§ What this task involves: Take the line with "exact hnp (hiff.mpr (Or.inr" as the first line and the last line of the data as the final one. Write out those lines exactly, and no others.

§ Excerpted records:

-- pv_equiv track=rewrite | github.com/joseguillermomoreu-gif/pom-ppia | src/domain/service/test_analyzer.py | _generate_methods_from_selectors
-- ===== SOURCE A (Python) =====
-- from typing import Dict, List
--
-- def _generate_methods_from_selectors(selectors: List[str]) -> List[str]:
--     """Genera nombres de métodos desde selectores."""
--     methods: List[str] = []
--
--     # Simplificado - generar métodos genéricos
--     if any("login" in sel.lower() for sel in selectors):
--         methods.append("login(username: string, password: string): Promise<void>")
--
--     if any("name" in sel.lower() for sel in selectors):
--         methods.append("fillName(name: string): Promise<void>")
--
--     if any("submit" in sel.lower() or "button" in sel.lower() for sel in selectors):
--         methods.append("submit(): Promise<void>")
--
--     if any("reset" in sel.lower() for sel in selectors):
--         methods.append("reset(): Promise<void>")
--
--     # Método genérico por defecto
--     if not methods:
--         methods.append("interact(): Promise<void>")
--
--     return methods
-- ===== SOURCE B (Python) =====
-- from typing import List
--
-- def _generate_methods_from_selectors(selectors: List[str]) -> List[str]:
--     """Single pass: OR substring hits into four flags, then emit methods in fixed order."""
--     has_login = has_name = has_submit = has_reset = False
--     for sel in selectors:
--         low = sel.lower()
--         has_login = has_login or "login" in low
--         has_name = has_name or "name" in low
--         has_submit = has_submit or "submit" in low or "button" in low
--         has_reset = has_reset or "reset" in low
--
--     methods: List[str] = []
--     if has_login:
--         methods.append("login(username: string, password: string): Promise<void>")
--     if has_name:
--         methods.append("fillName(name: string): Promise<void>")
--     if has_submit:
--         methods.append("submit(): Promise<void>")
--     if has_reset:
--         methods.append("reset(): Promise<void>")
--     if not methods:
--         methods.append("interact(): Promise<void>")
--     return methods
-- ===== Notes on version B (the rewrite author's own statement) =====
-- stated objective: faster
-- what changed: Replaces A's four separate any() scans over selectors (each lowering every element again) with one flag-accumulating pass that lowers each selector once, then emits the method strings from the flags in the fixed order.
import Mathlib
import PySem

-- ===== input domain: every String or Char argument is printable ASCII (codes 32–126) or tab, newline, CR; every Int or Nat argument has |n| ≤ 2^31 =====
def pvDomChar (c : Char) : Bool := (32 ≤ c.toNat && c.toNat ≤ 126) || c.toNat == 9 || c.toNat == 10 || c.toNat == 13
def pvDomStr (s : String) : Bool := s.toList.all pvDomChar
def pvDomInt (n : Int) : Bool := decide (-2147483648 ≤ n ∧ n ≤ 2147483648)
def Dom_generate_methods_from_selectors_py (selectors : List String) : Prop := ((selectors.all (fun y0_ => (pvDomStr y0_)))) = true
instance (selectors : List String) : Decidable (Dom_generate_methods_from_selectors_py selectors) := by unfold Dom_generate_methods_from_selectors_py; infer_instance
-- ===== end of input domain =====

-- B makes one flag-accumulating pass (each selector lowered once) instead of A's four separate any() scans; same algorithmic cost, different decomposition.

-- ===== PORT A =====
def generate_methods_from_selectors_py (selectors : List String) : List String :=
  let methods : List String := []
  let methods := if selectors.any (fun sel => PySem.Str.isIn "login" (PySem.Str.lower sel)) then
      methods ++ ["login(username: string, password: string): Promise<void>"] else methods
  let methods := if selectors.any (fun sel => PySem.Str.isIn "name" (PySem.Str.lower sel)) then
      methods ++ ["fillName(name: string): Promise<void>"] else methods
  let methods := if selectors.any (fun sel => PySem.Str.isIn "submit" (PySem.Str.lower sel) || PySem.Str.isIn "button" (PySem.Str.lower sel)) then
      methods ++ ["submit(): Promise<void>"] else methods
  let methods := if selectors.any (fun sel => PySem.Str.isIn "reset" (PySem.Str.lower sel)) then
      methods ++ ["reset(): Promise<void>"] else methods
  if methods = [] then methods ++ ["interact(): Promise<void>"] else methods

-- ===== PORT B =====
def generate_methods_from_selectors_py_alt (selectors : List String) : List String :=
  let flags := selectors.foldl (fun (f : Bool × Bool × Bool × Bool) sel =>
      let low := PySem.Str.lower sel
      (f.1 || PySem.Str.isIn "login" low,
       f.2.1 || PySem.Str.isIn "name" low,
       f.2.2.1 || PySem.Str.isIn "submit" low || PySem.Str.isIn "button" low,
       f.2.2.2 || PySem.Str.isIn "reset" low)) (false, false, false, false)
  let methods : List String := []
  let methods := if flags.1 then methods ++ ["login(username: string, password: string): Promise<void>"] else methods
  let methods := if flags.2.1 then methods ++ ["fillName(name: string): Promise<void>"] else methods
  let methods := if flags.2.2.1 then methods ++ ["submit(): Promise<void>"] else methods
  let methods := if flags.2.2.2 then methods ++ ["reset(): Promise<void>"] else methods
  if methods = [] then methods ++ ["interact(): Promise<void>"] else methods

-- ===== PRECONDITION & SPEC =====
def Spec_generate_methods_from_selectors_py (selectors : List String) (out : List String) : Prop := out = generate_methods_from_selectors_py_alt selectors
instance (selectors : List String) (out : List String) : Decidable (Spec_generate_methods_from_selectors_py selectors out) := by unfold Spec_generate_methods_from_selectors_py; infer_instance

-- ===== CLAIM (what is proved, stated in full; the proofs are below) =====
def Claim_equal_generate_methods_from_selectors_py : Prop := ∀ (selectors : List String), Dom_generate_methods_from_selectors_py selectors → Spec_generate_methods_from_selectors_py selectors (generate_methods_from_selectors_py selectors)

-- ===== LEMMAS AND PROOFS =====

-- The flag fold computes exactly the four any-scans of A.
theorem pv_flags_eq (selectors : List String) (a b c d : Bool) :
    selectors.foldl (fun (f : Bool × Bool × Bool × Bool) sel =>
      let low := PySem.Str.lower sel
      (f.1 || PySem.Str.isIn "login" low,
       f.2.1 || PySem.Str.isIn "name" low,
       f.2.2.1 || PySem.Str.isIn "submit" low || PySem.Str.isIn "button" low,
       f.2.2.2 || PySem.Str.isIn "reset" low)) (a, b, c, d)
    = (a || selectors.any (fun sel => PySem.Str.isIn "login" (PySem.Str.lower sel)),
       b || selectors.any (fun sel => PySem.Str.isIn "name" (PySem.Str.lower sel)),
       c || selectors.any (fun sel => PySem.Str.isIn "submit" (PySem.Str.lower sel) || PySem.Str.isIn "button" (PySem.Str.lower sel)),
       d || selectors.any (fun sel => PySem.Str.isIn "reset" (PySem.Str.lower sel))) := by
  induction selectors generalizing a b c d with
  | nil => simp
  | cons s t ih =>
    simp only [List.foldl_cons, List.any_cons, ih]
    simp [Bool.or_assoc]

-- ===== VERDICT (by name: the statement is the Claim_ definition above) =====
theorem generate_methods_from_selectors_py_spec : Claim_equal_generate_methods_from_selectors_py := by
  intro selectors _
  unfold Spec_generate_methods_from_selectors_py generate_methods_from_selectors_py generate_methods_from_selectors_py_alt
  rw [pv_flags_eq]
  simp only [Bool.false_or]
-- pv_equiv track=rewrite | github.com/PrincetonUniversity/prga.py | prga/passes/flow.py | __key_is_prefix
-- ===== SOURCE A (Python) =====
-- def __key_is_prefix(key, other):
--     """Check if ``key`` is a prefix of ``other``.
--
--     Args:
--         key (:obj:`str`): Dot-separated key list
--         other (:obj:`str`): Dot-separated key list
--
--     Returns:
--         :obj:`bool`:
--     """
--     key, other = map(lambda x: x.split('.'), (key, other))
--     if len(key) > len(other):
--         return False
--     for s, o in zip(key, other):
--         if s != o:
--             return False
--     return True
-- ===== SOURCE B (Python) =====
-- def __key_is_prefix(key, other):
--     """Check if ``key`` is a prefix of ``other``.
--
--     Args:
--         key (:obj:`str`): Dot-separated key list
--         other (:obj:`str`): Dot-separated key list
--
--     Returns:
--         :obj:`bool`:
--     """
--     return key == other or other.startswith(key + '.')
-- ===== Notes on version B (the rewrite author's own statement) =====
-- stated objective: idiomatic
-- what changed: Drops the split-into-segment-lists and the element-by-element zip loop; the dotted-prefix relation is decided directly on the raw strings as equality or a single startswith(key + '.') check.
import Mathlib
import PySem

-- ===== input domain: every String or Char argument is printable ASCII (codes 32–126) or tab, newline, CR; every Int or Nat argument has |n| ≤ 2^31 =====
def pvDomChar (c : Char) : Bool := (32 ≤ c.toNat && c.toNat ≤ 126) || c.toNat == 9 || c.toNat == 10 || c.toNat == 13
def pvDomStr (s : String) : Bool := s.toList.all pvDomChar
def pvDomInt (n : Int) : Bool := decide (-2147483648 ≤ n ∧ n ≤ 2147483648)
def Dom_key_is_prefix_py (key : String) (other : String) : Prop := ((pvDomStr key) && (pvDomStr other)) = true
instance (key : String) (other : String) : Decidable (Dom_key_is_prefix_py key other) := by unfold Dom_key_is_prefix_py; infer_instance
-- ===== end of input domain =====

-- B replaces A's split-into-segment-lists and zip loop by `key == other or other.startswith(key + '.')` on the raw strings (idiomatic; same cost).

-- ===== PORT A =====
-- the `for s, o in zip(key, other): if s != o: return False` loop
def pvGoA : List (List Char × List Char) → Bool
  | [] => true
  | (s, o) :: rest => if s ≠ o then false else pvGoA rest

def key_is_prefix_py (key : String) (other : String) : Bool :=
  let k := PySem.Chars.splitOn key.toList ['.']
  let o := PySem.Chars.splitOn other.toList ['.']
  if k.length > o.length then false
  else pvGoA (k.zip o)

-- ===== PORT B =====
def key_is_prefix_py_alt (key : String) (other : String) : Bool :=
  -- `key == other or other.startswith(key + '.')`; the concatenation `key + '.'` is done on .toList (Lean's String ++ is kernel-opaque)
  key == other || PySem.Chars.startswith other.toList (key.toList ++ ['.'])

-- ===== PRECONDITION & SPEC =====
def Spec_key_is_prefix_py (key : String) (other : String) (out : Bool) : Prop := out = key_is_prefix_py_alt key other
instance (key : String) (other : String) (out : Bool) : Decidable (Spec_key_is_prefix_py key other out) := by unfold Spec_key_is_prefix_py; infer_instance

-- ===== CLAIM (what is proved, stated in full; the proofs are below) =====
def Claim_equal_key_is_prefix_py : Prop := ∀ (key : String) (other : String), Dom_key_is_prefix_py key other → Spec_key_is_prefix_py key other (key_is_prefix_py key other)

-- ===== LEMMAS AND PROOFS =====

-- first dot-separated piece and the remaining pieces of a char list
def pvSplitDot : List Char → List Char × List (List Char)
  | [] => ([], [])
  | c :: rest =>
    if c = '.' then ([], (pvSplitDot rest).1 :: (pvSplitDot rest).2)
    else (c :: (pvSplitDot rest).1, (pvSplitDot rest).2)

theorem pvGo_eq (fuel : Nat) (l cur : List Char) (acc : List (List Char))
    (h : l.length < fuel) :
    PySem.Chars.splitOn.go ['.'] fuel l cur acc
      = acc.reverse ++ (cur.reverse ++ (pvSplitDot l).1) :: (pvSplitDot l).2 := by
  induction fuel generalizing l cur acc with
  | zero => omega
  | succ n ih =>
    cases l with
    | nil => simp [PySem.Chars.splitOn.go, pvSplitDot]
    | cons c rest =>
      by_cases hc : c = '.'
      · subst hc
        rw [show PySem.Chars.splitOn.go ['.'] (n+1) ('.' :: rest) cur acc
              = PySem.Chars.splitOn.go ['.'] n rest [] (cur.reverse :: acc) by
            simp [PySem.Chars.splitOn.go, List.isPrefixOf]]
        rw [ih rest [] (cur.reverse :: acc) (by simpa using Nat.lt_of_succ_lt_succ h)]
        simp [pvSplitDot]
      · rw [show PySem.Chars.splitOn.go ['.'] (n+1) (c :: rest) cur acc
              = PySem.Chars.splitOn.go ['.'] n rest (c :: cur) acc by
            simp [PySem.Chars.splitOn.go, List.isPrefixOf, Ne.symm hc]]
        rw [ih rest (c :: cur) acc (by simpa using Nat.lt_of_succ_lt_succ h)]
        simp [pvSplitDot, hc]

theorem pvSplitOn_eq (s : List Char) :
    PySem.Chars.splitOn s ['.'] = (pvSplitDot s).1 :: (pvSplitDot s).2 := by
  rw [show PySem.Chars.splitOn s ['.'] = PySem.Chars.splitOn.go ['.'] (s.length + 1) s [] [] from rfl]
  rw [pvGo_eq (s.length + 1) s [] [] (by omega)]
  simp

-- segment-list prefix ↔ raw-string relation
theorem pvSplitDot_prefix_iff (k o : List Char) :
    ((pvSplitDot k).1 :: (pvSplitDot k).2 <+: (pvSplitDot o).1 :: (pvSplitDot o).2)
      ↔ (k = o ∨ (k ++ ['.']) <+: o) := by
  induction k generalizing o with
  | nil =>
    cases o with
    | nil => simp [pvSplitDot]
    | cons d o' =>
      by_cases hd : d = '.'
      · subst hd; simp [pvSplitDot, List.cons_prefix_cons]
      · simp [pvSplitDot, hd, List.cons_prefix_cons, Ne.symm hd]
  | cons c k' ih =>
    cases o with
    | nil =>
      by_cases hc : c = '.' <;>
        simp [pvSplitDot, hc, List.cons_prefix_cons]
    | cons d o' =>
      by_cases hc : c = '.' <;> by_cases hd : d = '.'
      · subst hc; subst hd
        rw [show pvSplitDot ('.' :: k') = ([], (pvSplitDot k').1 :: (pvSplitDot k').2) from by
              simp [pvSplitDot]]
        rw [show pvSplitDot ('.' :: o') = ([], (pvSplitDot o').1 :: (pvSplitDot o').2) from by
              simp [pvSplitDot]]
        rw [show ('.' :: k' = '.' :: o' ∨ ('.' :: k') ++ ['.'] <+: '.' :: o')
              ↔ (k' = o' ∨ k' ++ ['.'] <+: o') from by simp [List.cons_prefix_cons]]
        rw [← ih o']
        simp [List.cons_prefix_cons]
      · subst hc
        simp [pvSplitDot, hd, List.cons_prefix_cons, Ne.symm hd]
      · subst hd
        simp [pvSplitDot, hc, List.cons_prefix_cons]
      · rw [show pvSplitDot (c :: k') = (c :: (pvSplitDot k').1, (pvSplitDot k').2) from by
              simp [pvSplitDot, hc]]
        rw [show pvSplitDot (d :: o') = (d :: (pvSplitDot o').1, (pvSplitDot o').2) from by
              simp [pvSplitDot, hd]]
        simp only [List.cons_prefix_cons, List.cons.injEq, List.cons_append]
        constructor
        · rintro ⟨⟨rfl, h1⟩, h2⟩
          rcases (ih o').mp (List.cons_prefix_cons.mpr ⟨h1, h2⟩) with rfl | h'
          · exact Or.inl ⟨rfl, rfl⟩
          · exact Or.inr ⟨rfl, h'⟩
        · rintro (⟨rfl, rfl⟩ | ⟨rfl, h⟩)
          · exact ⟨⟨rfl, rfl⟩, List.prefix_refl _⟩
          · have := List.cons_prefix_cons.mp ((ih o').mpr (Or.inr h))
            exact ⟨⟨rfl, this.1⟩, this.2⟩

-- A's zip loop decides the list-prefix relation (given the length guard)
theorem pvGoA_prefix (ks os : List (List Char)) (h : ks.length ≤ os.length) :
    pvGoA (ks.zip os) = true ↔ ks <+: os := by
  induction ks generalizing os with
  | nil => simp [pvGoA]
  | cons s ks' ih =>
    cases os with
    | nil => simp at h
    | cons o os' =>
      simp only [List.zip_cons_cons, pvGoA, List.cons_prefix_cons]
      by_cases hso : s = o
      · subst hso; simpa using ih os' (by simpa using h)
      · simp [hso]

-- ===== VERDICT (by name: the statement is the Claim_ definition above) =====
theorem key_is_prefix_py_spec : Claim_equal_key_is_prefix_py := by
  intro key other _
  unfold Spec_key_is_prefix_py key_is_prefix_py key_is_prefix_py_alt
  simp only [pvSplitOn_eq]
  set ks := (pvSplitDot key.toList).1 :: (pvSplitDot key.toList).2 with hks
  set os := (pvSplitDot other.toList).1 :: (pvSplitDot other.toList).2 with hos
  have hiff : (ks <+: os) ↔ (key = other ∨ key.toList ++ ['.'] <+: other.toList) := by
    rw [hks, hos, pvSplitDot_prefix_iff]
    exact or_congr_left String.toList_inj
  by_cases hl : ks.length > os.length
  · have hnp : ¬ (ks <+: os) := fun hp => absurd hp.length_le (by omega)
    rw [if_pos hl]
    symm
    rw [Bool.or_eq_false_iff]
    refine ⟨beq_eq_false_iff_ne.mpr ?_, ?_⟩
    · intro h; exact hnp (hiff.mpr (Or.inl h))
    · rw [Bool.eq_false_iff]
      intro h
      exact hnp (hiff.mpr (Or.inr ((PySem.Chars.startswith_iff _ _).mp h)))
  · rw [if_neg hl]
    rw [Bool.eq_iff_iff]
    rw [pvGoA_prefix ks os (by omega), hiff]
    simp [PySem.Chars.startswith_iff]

§ Reply:
      exact hnp (hiff.mpr (Or.inr ((PySem.Chars.startswith_iff _ _).mp h)))
  · rw [if_neg hl]
    rw [Bool.eq_iff_iff]
    rw [pvGoA_prefix ks os (by omega), hiff]
    simp [PySem.Chars.startswith_iff]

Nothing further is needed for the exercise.